Today, information, too dense to be objective. The University of Houston's College of Engineering presents this series about the machines that make our civilization run, and the people whose ingenuity created them.

The electronic media are clearly changing the texture of knowledge. Knowledge was once a hard-earned commodity. If we didn't know how to spell a word, we had to find a dictionary and thumb through alternatives. We paid a penalty for not knowing.

Now two very different articles in the New York Science Times: Each hints at how information access is changing our thinking. The first is about virtual archaeology. We can visit old ruins, fully restored, on our computer screen. A group at UCLA takes us on a virtual stroll through the Roman Basilica Aemilia.

This was a three-hundred-foot-long, three-story public space, with offices, shops, and a great hall. It was built in the second century BC, expanded in AD 22, and destroyed in the fifth century. The UCLA group has pieced it together from fragmentary evidence -- writings, ruins, images on coins. I toured this recreated "original" on my computer, and it was glorious; I felt physically present.

UCLA has also done a virtual restoration of the Colosseum. Like an online spell-checker, this is not so much new information as new access. We suddenly see how inconvenient the upper floors were for those of its fifty thousand patrons who sat in the cheap seats. We find how easy it was to get around on the lower floors. We see the view from the various seats. Still, these images leave archaeologists divided. Is this just a fancy computer game, or is it a new kind of understanding? One thing's certain: the texture of our understanding is permanently altered once we've seen the images.

The other Times article tells about a completely different kind of information use -- password selection. A thief has one chance in ten thousand of guessing a four-digit password. If, instead, we use four letters, he has one chance in half a million.

Now computers offer a screen with pictures that have hundreds of component images. One is a page full of anatomical detail -- a skull, an arterial system, the skeleton of a hand.

So I choose only three elements: a jawbone, a major artery to the brain, and a bone of the fourth finger. If the page has five hundred clickable elements, there's not a chance in a hundred million of guessing my password. And to recall my three choices, I just relive the sharp sensation I feel when I press my fourth finger against the artery behind my jaw.

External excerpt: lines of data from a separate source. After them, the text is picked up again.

-- pv_equiv track=rewrite | github.com/R3AL3RAn0n25/r3al3rai.com | AI_Core_Worker/personalization_engine.py | _infer_skill_level
-- ===== SOURCE A (Python) =====
-- def _infer_skill_level(queries, tools):
--     """Infer user skill level from behavior"""
--
--     beginner_keywords = ['tutorial', 'how to', 'basics', 'introduction', 'guide', 'simple']
--     intermediate_keywords = ['advanced', 'technique', 'method', 'custom', 'configure']
--     expert_keywords = ['exploit', 'bypass', 'reverse', 'assembly', 'kernel', 'zero-day']
--
--     beginner_count = sum(1 for q in queries if any(kw in q.lower() for kw in beginner_keywords))
--     intermediate_count = sum(1 for q in queries if any(kw in q.lower() for kw in intermediate_keywords))
--     expert_count = sum(1 for q in queries if any(kw in q.lower() for kw in expert_keywords))
--
--     # Tool complexity indicator
--     advanced_tools = sum(1 for t in tools if t.get('usage_count', 0) > 5)
--
--     total = beginner_count + intermediate_count + expert_count + advanced_tools
--     if total == 0:
--         return 'beginner'
--
--     if expert_count > intermediate_count or advanced_tools > 10:
--         return 'expert'
--     elif intermediate_count > beginner_count or advanced_tools > 5:
--         return 'intermediate'
--     else:
--         return 'beginner'
-- ===== SOURCE B (Python) =====
-- def _infer_skill_level(queries, tools):
--     """Infer user skill level from behavior.
--
--     Instead of keeping three absolute counts, keep only the two signed
--     differences the decision ladder compares (expert-intermediate and
--     intermediate-beginner) plus a flag recording whether any query matched
--     any tier at all; this is exactly the state the final decision needs.
--     """
--     beginner_keywords = ['tutorial', 'how to', 'basics', 'introduction', 'guide', 'simple']
--     intermediate_keywords = ['advanced', 'technique', 'method', 'custom', 'configure']
--     expert_keywords = ['exploit', 'bypass', 'reverse', 'assembly', 'kernel', 'zero-day']
--
--     d_exp_int = 0      # expert_count - intermediate_count
--     d_int_beg = 0      # intermediate_count - beginner_count
--     matched = False    # did any query match any tier?
--     for q in queries:
--         ql = q.lower()
--         b = any(kw in ql for kw in beginner_keywords)
--         i = any(kw in ql for kw in intermediate_keywords)
--         e = any(kw in ql for kw in expert_keywords)
--         d_exp_int += e - i
--         d_int_beg += i - b
--         matched = matched or b or i or e
--
--     advanced_tools = len([t for t in tools if t.get('usage_count', 0) > 5])
--
--     if not matched and advanced_tools == 0:
--         return 'beginner'
--     if d_exp_int > 0 or advanced_tools > 10:
--         return 'expert'
--     if d_int_beg > 0 or advanced_tools > 5:
--         return 'intermediate'
--     return 'beginner'
-- ===== Notes on version B (the rewrite author's own statement) =====
-- stated objective: alternative
-- what changed: B never maintains the three absolute tier counts A computes in three passes: one loop accumulates only the two signed differences (expert-intermediate, intermediate-beginner) and a boolean 'matched anything' flag -- exactly the state the decision ladder inspects -- and gets advanced_tools as the length of a filtered list; correctness because A's 'total==0' test equals 'no query matched any tier and no advanced tool' (all counts are nonnegative) and each comparison count_x > count_y equals the accumulated difference being positive.
import Mathlib
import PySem

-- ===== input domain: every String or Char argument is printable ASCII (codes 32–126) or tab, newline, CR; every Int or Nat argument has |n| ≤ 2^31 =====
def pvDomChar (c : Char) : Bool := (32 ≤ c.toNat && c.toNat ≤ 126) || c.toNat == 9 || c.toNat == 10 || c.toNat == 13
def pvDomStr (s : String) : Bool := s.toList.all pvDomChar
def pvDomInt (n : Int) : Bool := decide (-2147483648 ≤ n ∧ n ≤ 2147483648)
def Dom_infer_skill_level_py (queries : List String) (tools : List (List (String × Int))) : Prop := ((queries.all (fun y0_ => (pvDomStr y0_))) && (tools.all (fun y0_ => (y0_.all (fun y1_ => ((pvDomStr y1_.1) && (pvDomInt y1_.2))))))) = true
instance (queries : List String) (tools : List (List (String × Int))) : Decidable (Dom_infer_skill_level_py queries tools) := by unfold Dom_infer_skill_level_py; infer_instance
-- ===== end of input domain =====

-- B keeps only the two signed count-differences and a 'matched anything' flag instead of
-- A's three absolute counts (objective: alternative decomposition, same cost).

-- ===== PORT A =====
def pvBeginnerKw : List String := ["tutorial", "how to", "basics", "introduction", "guide", "simple"]
def pvIntermediateKw : List String := ["advanced", "technique", "method", "custom", "configure"]
def pvExpertKw : List String := ["exploit", "bypass", "reverse", "assembly", "kernel", "zero-day"]

-- any(kw in q.lower() for kw in kws)
def pvMatches (kws : List String) (q : String) : Bool :=
  kws.any (fun kw => PySem.Str.isIn kw (PySem.Str.lower q))

-- t.get('usage_count', 0) > 5
def pvAdvTool (t : List (String × Int)) : Bool :=
  PySem.Dict.getD (PySem.Dict.mk t) "usage_count" 0 > 5

def infer_skill_level_py (queries : List String) (tools : List (List (String × Int))) : String :=
  let beginner_count : Int := (queries.map (fun q => if pvMatches pvBeginnerKw q then (1 : Int) else 0)).sum
  let intermediate_count : Int := (queries.map (fun q => if pvMatches pvIntermediateKw q then (1 : Int) else 0)).sum
  let expert_count : Int := (queries.map (fun q => if pvMatches pvExpertKw q then (1 : Int) else 0)).sum
  let advanced_tools : Int := (tools.map (fun t => if pvAdvTool t then (1 : Int) else 0)).sum
  let total := beginner_count + intermediate_count + expert_count + advanced_tools
  if total = 0 then "beginner"
  else if expert_count > intermediate_count || advanced_tools > 10 then "expert"
  else if intermediate_count > beginner_count || advanced_tools > 5 then "intermediate"
  else "beginner"

-- ===== PORT B =====
-- one loop: state = (expert-intermediate difference, intermediate-beginner difference, matched flag)
def pvStepB (acc : Int × Int × Bool) (q : String) : Int × Int × Bool :=
  let ql := PySem.Str.lower q
  let b := pvBeginnerKw.any (fun kw => PySem.Str.isIn kw ql)
  let i := pvIntermediateKw.any (fun kw => PySem.Str.isIn kw ql)
  let e := pvExpertKw.any (fun kw => PySem.Str.isIn kw ql)
  (acc.1 + ((if e then (1 : Int) else 0) - (if i then 1 else 0)),
   acc.2.1 + ((if i then (1 : Int) else 0) - (if b then 1 else 0)),
   acc.2.2 || b || i || e)

def infer_skill_level_py_alt (queries : List String) (tools : List (List (String × Int))) : String :=
  let st := queries.foldl pvStepB (0, 0, false)
  let advanced_tools : Int :=
    ((tools.filter (fun t => PySem.Dict.getD (PySem.Dict.mk t) "usage_count" 0 > 5)).length : Int)
  if st.2.2 = false ∧ advanced_tools = 0 then "beginner"
  else if st.1 > 0 ∨ advanced_tools > 10 then "expert"
  else if st.2.1 > 0 ∨ advanced_tools > 5 then "intermediate"
  else "beginner"

-- ===== PRECONDITION & SPEC =====
def Spec_infer_skill_level_py (queries : List String) (tools : List (List (String × Int))) (out : String) : Prop := out = infer_skill_level_py_alt queries tools
instance (queries : List String) (tools : List (List (String × Int))) (out : String) : Decidable (Spec_infer_skill_level_py queries tools out) := by unfold Spec_infer_skill_level_py; infer_instance

-- ===== CLAIM (what is proved, stated in full; the proofs are below) =====
def Claim_equal_infer_skill_level_py : Prop := ∀ (queries : List String) (tools : List (List (String × Int))), Dom_infer_skill_level_py queries tools → Spec_infer_skill_level_py queries tools (infer_skill_level_py queries tools)

-- ===== LEMMAS AND PROOFS =====

def pvCnt (kws : List String) (queries : List String) : Int :=
  (queries.map (fun q => if pvMatches kws q then (1 : Int) else 0)).sum

theorem pvCnt_nonneg (kws queries : List String) : 0 ≤ pvCnt kws queries := by
  induction queries with
  | nil => simp [pvCnt]
  | cons q qs ih =>
    simp only [pvCnt, List.map_cons, List.sum_cons] at *
    split <;> omega

theorem pvCnt_zero_iff (kws queries : List String) :
    pvCnt kws queries = 0 ↔ queries.all (fun q => !pvMatches kws q) = true := by
  induction queries with
  | nil => simp [pvCnt]
  | cons q qs ih =>
    have h := pvCnt_nonneg kws qs
    simp only [pvCnt, List.map_cons, List.sum_cons, List.all_cons, Bool.and_eq_true] at *
    cases hq : pvMatches kws q
    · simp [ih]
    · simp only [Bool.not_true, if_true]
      constructor
      · intro h0; omega
      · rintro ⟨h0, -⟩; simp at h0

theorem pvStepB_foldl (queries : List String) (d1 d2 : Int) (m : Bool) :
    queries.foldl pvStepB (d1, d2, m) =
      (d1 + (pvCnt pvExpertKw queries - pvCnt pvIntermediateKw queries),
       d2 + (pvCnt pvIntermediateKw queries - pvCnt pvBeginnerKw queries),
       m || queries.any (fun q => pvMatches pvBeginnerKw q || pvMatches pvIntermediateKw q || pvMatches pvExpertKw q)) := by
  induction queries generalizing d1 d2 m with
  | nil => simp [pvCnt]
  | cons q qs ih =>
    simp only [List.foldl_cons, List.any_cons]
    rw [show pvStepB (d1, d2, m) q =
        (d1 + ((if pvMatches pvExpertKw q then (1 : Int) else 0) - (if pvMatches pvIntermediateKw q then 1 else 0)),
         d2 + ((if pvMatches pvIntermediateKw q then (1 : Int) else 0) - (if pvMatches pvBeginnerKw q then 1 else 0)),
         m || (pvMatches pvBeginnerKw q || pvMatches pvIntermediateKw q || pvMatches pvExpertKw q)) from by
      simp only [pvStepB, pvMatches, Prod.mk.injEq]
      exact ⟨rfl, rfl, by cases m <;> simp [Bool.or_assoc]⟩]
    rw [ih]
    simp only [pvCnt, List.map_cons, List.sum_cons, Prod.mk.injEq]
    refine ⟨by ring, by ring, by cases m <;> simp [Bool.or_assoc]⟩

theorem pvAdv_filter (tools : List (List (String × Int))) :
    ((tools.filter (fun t => PySem.Dict.getD (PySem.Dict.mk t) "usage_count" 0 > 5)).length : Int) =
      (tools.map (fun t => if pvAdvTool t then (1 : Int) else 0)).sum := by
  induction tools with
  | nil => simp
  | cons t ts ih =>
    simp only [List.filter_cons, List.map_cons, List.sum_cons, pvAdvTool]
    split <;> simp_all [pvAdvTool] <;> omega

theorem pvAdv_nonneg (tools : List (List (String × Int))) :
    0 ≤ (tools.map (fun t => if pvAdvTool t then (1 : Int) else 0)).sum := by
  induction tools with
  | nil => simp
  | cons t ts ih => simp only [List.map_cons, List.sum_cons]; split <;> omega

-- the decision ladders agree, given the counts' signs and the meaning of the flag
theorem pvDecision_eq (B I E A : Int) (anyM : Bool)
    (hB : 0 ≤ B) (hI : 0 ≤ I) (hE : 0 ≤ E) (hA : 0 ≤ A)
    (hAny : anyM = false ↔ (B = 0 ∧ I = 0 ∧ E = 0)) :
    (if B + I + E + A = 0 then "beginner"
     else if E > I || A > 10 then "expert"
     else if I > B || A > 5 then "intermediate"
     else "beginner") =
    (if (false || anyM) = false ∧ A = 0 then "beginner"
     else if (0 : Int) + (E - I) > 0 ∨ A > 10 then "expert"
     else if (0 : Int) + (I - B) > 0 ∨ A > 5 then "intermediate"
     else "beginner") := by
  cases anyM with
  | false =>
    obtain ⟨h1, h2, h3⟩ := hAny.mp rfl
    subst h1; subst h2; subst h3
    simp only [Bool.false_or]
    split_ifs <;>
      first
        | rfl
        | (simp only [Bool.or_eq_true, decide_eq_true_eq, not_or, Bool.not_eq_true,
            decide_eq_false_iff_not, not_lt, gt_iff_lt, not_and] at *; omega)
  | true =>
    have hne : ¬ (B = 0 ∧ I = 0 ∧ E = 0) := fun h => Bool.noConfusion (hAny.mpr h)
    clear hAny
    simp only [Bool.false_or]
    split_ifs <;>
      first
        | rfl
        | (simp only [Bool.or_eq_true, decide_eq_true_eq, not_or, Bool.not_eq_true,
            decide_eq_false_iff_not, not_lt, gt_iff_lt, not_and, Bool.true_eq_false,
            false_and, not_false_iff] at *; omega)
        | (simp only [Bool.or_eq_true, decide_eq_true_eq, not_or, Bool.not_eq_true,
            decide_eq_false_iff_not, not_lt, gt_iff_lt, not_and, Bool.true_eq_false,
            false_and, not_false_iff] at *)

-- ===== VERDICT (by name: the statement is the Claim_ definition above) =====
theorem infer_skill_level_py_spec : Claim_equal_infer_skill_level_py := by
  intro queries tools _
  show infer_skill_level_py queries tools = infer_skill_level_py_alt queries tools
  unfold infer_skill_level_py infer_skill_level_py_alt
  rw [pvStepB_foldl, pvAdv_filter]
  have hAny : (queries.any (fun q => pvMatches pvBeginnerKw q || pvMatches pvIntermediateKw q || pvMatches pvExpertKw q) = false)
      ↔ (pvCnt pvBeginnerKw queries = 0 ∧ pvCnt pvIntermediateKw queries = 0 ∧ pvCnt pvExpertKw queries = 0) := by
    rw [pvCnt_zero_iff, pvCnt_zero_iff, pvCnt_zero_iff]
    simp only [List.all_eq_true, List.any_eq_false, Bool.or_eq_true, not_or,
      Bool.not_eq_true, Bool.not_eq_true']
    constructor
    · intro h
      exact ⟨fun q hq => ((h q hq).1.1), fun q hq => ((h q hq).1.2), fun q hq => ((h q hq).2)⟩
    · rintro ⟨h1, h2, h3⟩ q hq; exact ⟨⟨h1 q hq, h2 q hq⟩, h3 q hq⟩
  exact pvDecision_eq _ _ _ _ _
    (pvCnt_nonneg pvBeginnerKw queries) (pvCnt_nonneg pvIntermediateKw queries)
    (pvCnt_nonneg pvExpertKw queries) (pvAdv_nonneg tools) hAny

Here we have two entirely different instances, but both involve a vast multiplication of information. In one case, we tour places that no longer exist. In the other, password selection moves down into our own subjective musings. In both cases, the density of data mimics human experience. Suddenly, rather than providing mere information, the computer becomes a new arm of human experience.

As it does, we no longer mean the same thing when we use that old word we once thought we understood -- the old word reality.

I'm John Lienhard, at the University of Houston, where we're interested in the way inventive minds work.

(Theme music)


Lubell, S., Virtually Rebuilt, a Ruin Yields Secrets. (pg. E6) and Eisenberg, A., Instead of a Password, Well-Placed Clicks. The New York Times (Science Times) Thursday, May 2, 2002.